The first time I saw category theory’s definition of a product I thought it was a bizarre complication. “The product of A and B is an object P such that for any other object X …”

What is this X doing in our definition? It’s not our product, nor is it one of the things we’re taking the product of.  And why introduce a diagram? Is the product of two mathematical objects a picture?! Why not come out and say what a product is rather than saying what it does? It’s just ordered pairs, right?

Category theory is all about how things behave rather than what they’re made of inside. So you could say that talking about pairs of elements violates the rules of the game. But that raises the question of why play this game at all. What do we get in return for placing such severe and unusual restrictions on ourselves?

The answer is that we get to see broader connections. When we focus on behavior rather than internal composition, we can see that two things behave the same even though they look different inside. Software developers should be familiar with this idea: depend on interface rather than implementation.

## Definition

OK, so what is this mysterious definition of product? It’s a mouthful, but we’ll explain why it has to be what it is.

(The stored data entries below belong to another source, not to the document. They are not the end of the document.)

-- pv_equiv track=rewrite | github.com/8080509/Permutation-Generators | SymmetricGroups3.py | C3
-- ===== SOURCE A (Python) =====
-- def C3(p,v):
-- 	if not p:
-- 		return 1
-- 	acc = 1
-- 	ops = 0
-- 	for i in range(max(p)+1):
-- 		if i in v: ops += 1
-- 		elif i in p: ops -= 1
-- 		else: acc *= ops
-- 	return acc
-- ===== SOURCE B (Python) =====
-- def C3(p, v):
--     if not p:
--         return 1
--     n = max(p)
--     if n < 0:
--         return 1
--     vs = set(v)
--     ps = set(p)
--     events = sorted(x for x in vs | ps if 0 <= x <= n)
--     acc = 1
--     ops = 0
--     prev = 0
--     for e in events:
--         acc *= ops ** (e - prev)
--         if e in vs:
--             ops += 1
--         else:
--             ops -= 1
--         prev = e + 1
--     acc *= ops ** (n + 1 - prev)
--     return acc
-- ===== Notes on version B (the rewrite author's own statement) =====
-- stated objective: faster
-- what changed: Instead of scanning every index 0..max(p) with linear membership tests, B sorts the distinct event indices of set(p)|set(v) once and multiplies the accumulator by ops**gap over each event-free gap.
import Mathlib
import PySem

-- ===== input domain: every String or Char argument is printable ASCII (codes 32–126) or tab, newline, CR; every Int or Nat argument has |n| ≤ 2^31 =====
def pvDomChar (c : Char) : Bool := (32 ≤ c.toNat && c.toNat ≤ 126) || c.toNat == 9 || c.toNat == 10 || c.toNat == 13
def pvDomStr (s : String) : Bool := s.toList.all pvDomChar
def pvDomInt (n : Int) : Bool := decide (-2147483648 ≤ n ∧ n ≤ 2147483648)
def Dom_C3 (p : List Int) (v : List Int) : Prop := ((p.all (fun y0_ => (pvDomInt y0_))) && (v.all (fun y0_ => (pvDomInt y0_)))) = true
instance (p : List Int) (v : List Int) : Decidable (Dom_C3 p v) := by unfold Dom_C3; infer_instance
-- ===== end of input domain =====

-- B replaces A's scan of every index 0..max(p) (with linear membership tests) by one pass
-- over the sorted distinct event indices of p and v, raising the accumulator to the power
-- of each event-free gap length.

-- ===== PORT A =====
-- A's loop body: if i in v: ops += 1 elif i in p: ops -= 1 else: acc *= ops
def stepA (p : List Int) (v : List Int) (st : Int × Int) (i : Int) : Int × Int :=
  if i ∈ v then (st.1, st.2 + 1)
  else if i ∈ p then (st.1, st.2 - 1)
  else (st.1 * st.2, st.2)

def C3 (p : List Int) (v : List Int) : Int :=
  if p = [] then 1
  else
    match PySem.List.max? p (fun x => x) with
    | none => 1   -- unreachable: p ≠ []
    | some m => ((PySem.List.pyRange 0 (m + 1) 1).foldl (stepA p v) (1, 0)).1

-- ===== PORT B =====
-- B's loop body over events; state = (acc, ops, prev); exponents are nonnegative on the
-- sorted event list, so `.toNat` is exact for Python's `**` here.
def stepB (vs : List Int) (st : Int × Int × Int) (e : Int) : Int × Int × Int :=
  let acc := st.1 * st.2.1 ^ (e - st.2.2).toNat
  if e ∈ vs then (acc, st.2.1 + 1, e + 1)
  else (acc, st.2.1 - 1, e + 1)

def C3_alt (p : List Int) (v : List Int) : Int :=
  if p = [] then 1
  else
    match PySem.List.max? p (fun x => x) with
    | none => 1   -- unreachable: p ≠ []
    | some n =>
      if n < 0 then 1
      else
        let vs := PySem.Set.ofList v
        let ps := PySem.Set.ofList p
        let events := PySem.List.sorted
          ((PySem.Set.union vs ps).filter (fun x => decide (0 ≤ x) && decide (x ≤ n)))
          (fun x => x) false
        let st := events.foldl (stepB vs) (1, 0, 0)
        st.1 * st.2.1 ^ (n + 1 - st.2.2).toNat

-- ===== PRECONDITION & SPEC =====
def Spec_C3 (p : List Int) (v : List Int) (out : Int) : Prop := out = C3_alt p v
instance (p : List Int) (v : List Int) (out : Int) : Decidable (Spec_C3 p v out) := by unfold Spec_C3; infer_instance

-- ===== CLAIM (what is proved, stated in full; the proofs are below) =====
def Claim_equal_C3 : Prop := ∀ (p : List Int) (v : List Int), Dom_C3 p v → Spec_C3 p v (C3 p v)

-- ===== LEMMAS AND PROOFS =====

-- A's fold over an event-free range [a,b) multiplies acc by ops^(b-a) and keeps ops.
lemma foldA_gap (p v : List Int) (a b acc ops : Int)
    (h : ∀ i, a ≤ i → i < b → i ∉ v ∧ i ∉ p) :
    (PySem.List.pyRange a b 1).foldl (stepA p v) (acc, ops)
      = (acc * ops ^ (b - a).toNat, ops) := by
  obtain ⟨k, hk⟩ : ∃ k, (b - a).toNat = k := ⟨_, rfl⟩
  induction k generalizing a acc with
  | zero =>
      have hba : b ≤ a := by omega
      rw [PySem.List.pyRange_one_eq_nil hba]
      simp [hk]
  | succ k ih =>
      have hab : a < b := by omega
      rw [PySem.List.pyRange_one_cons hab]
      obtain ⟨hv, hp⟩ := h a le_rfl hab
      simp only [List.foldl_cons, stepA, if_neg hv, if_neg hp]
      rw [ih (a + 1) (acc * ops) (fun i h1 h2 => h i (by omega) h2) (by omega)]
      have h1 : (b - (a + 1)).toNat = k := by omega
      rw [h1, hk, pow_succ]
      ring_nf

-- Main invariant: A's fold over [a,b) equals B's fold over the event list of [a,b).
lemma foldA_events (p v : List Int) (b : Int) (es : List Int) (a acc ops : Int)
    (hsort : es.Pairwise (· < ·))
    (hbnd : ∀ e ∈ es, a ≤ e ∧ e < b)
    (hclose : ∀ i, a ≤ i → i < b → (i ∈ v ∨ i ∈ p) → i ∈ es)
    (hmem : ∀ e ∈ es, e ∈ v ∨ e ∈ p) :
    (PySem.List.pyRange a b 1).foldl (stepA p v) (acc, ops)
      = (let st := es.foldl (stepB (PySem.Set.ofList v)) (acc, ops, a);
         (st.1 * st.2.1 ^ (b - st.2.2).toNat, st.2.1)) := by
  induction es generalizing a acc ops with
  | nil =>
      simp only [List.foldl_nil]
      exact foldA_gap p v a b acc ops (fun i h1 h2 => by
        constructor <;> intro hm
        · exact (List.not_mem_nil (hclose i h1 h2 (Or.inl hm)))
        · exact (List.not_mem_nil (hclose i h1 h2 (Or.inr hm))))
  | cons e es ih =>
      obtain ⟨hae, heb⟩ := hbnd e (List.mem_cons_self ..)
      have hlt : ∀ x ∈ es, e < x := fun x hx => List.rel_of_pairwise_cons hsort hx
      rw [PySem.List.pyRange_one_append a e b hae (le_of_lt heb),
          PySem.List.pyRange_one_cons heb, List.foldl_append,
          foldA_gap p v a e acc ops (fun i h1 h2 => by
            constructor <;> intro hm
            · rcases List.mem_cons.mp (hclose i h1 (by omega) (Or.inl hm)) with h | h
              · omega
              · exact absurd (hlt i h) (by omega)
            · rcases List.mem_cons.mp (hclose i h1 (by omega) (Or.inr hm)) with h | h
              · omega
              · exact absurd (hlt i h) (by omega))]
      simp only [List.foldl_cons]
      have hstepB : stepB (PySem.Set.ofList v) (acc, ops, a) e
          = (if e ∈ v then ((acc * ops ^ (e - a).toNat), ops + 1, e + 1)
             else ((acc * ops ^ (e - a).toNat), ops - 1, e + 1)) := by
        simp [stepB, PySem.Set.mem_ofList]
      have ihx := fun acc' ops' => ih (e + 1) acc' ops' (List.Pairwise.sublist (List.sublist_cons_self ..) hsort)
        (fun x hx => ⟨by have := hlt x hx; omega, (hbnd x (List.mem_cons_of_mem _ hx)).2⟩)
        (fun i h1 h2 hm => by
          rcases List.mem_cons.mp (hclose i (by omega) h2 hm) with h | h
          · omega
          · exact h)
        (fun x hx => hmem x (List.mem_cons_of_mem _ hx))
      by_cases hev : e ∈ v
      · rw [hstepB, if_pos hev]
        simp only [stepA, if_pos hev]
        exact ihx (acc * ops ^ (e - a).toNat) (ops + 1)
      · have hep : e ∈ p := (hmem e (List.mem_cons_self ..)).resolve_left hev
        rw [hstepB, if_neg hev]
        simp only [stepA, if_neg hev, if_pos hep]
        exact ihx (acc * ops ^ (e - a).toNat) (ops - 1)

-- ===== VERDICT (by name: the statement is the Claim_ definition above) =====
theorem C3_spec : Claim_equal_C3 := by
  intro p v _
  unfold Spec_C3 C3 C3_alt
  by_cases hp : p = []
  · simp [hp]
  · rw [if_neg hp, if_neg hp]
    cases hmax : PySem.List.max? p (fun x => x) with
    | none => rfl
    | some m =>
        dsimp only
        by_cases hm : m < 0
        · rw [if_pos hm, PySem.List.pyRange_one_eq_nil (by omega)]
          rfl
        · rw [if_neg hm]
          set flt := (PySem.Set.union (PySem.Set.ofList v) (PySem.Set.ofList p)).filter
            (fun x => decide (0 ≤ x) && decide (x ≤ m)) with hflt
          set es := PySem.List.sorted flt (fun x => x) false with hes
          have hmemes : ∀ x, x ∈ es ↔ ((x ∈ v ∨ x ∈ p) ∧ 0 ≤ x ∧ x ≤ m) := by
            intro x
            rw [hes, PySem.List.mem_sorted, hflt, List.mem_filter]
            simp [PySem.Set.mem_union, PySem.Set.mem_ofList]
          have hnd : es.Nodup := by
            rw [hes]
            exact ((PySem.List.sorted_perm flt (fun x => x) false).nodup_iff).mpr
              (List.Nodup.filter _ (PySem.Set.nodup_union _ _ (PySem.Set.nodup_ofList v)))
          have hsort : es.Pairwise (· < ·) := by
            have hle : es.Pairwise (fun x y => x ≤ y) := PySem.List.sorted_pairwise flt (fun x => x)
            exact (hle.and hnd).imp (fun h => lt_of_le_of_ne h.1 h.2)
          have := foldA_events p v (m + 1) es 0 1 0 hsort
            (fun e he => by have := (hmemes e).mp he; omega)
            (fun i h1 h2 hm2 => (hmemes i).mpr ⟨hm2, h1, by omega⟩)
            (fun e he => ((hmemes e).mp he).1)
          rw [this]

Given two objects A and B in some category, a product of A and B is an object P in that category and a pair of morphisms π1: PA and π2: PB such that for every object X with morphisms f1: X → A and f2: X → B, there exists a unique morphism f that makes the following diagram commute.

Whew! That’s a lot more work than saying a product is the set of ordered pairs (ab) with a from A and b from B. And it’s not the first definition of product a student should see. However, there are three reasons why it’s worth introducing later:

1. The ordered pair definition is not complete.
2. The categorical definition is not as complex as it seems.
3. The categorical definition makes new connections visible.

## Why not ordered pairs

Saying “a product is just ordered pairs” isn’t enough. You have to say how the product relates to the things it’s a product of. In the case of a Cartesian product of sets, the projections are so obvious that it’s hard to realize they’re even there, but in general they need to be specified.

Another reason the ordered pair definition isn’t complete is that you need to say how the product is structured. If you’re taking the product of groups, for example, then you have to say how the group operation is defined on these ordered pairs. (There’s more than one way to do this. See here.) Or if you’re taking the product of two topological spaces, then you have to say what the topology is on this set whose points are the ordered pairs.

The categorical definition doesn’t tell you how to construct a product, but it tells you how to know when you’ve found something that works. That’s the trade-off: in order to have a theory that exposes wider connections, it can’t be tied to a specific example. Whether that’s an acceptable trade-off depends on your aim.

To reach further with our theory, we have to look at how things behave rather than how they are constructed. So how does a product behave? It lets you take components: here’s the first component, here’s the second. That’s about it. The categorical definition formalizes this in terms of projections, and it says that this is a universal property of products: anything else that acts like a product factors uniquely through the product.

In general you can’t just say products are ordered pairs. Sometimes products are not pairs, and sometimes pairs are not products. So the ordered pair definition doesn’t always apply. And when it does apply, it keeps us from seeing how products relate to coproducts, limits, and other operations.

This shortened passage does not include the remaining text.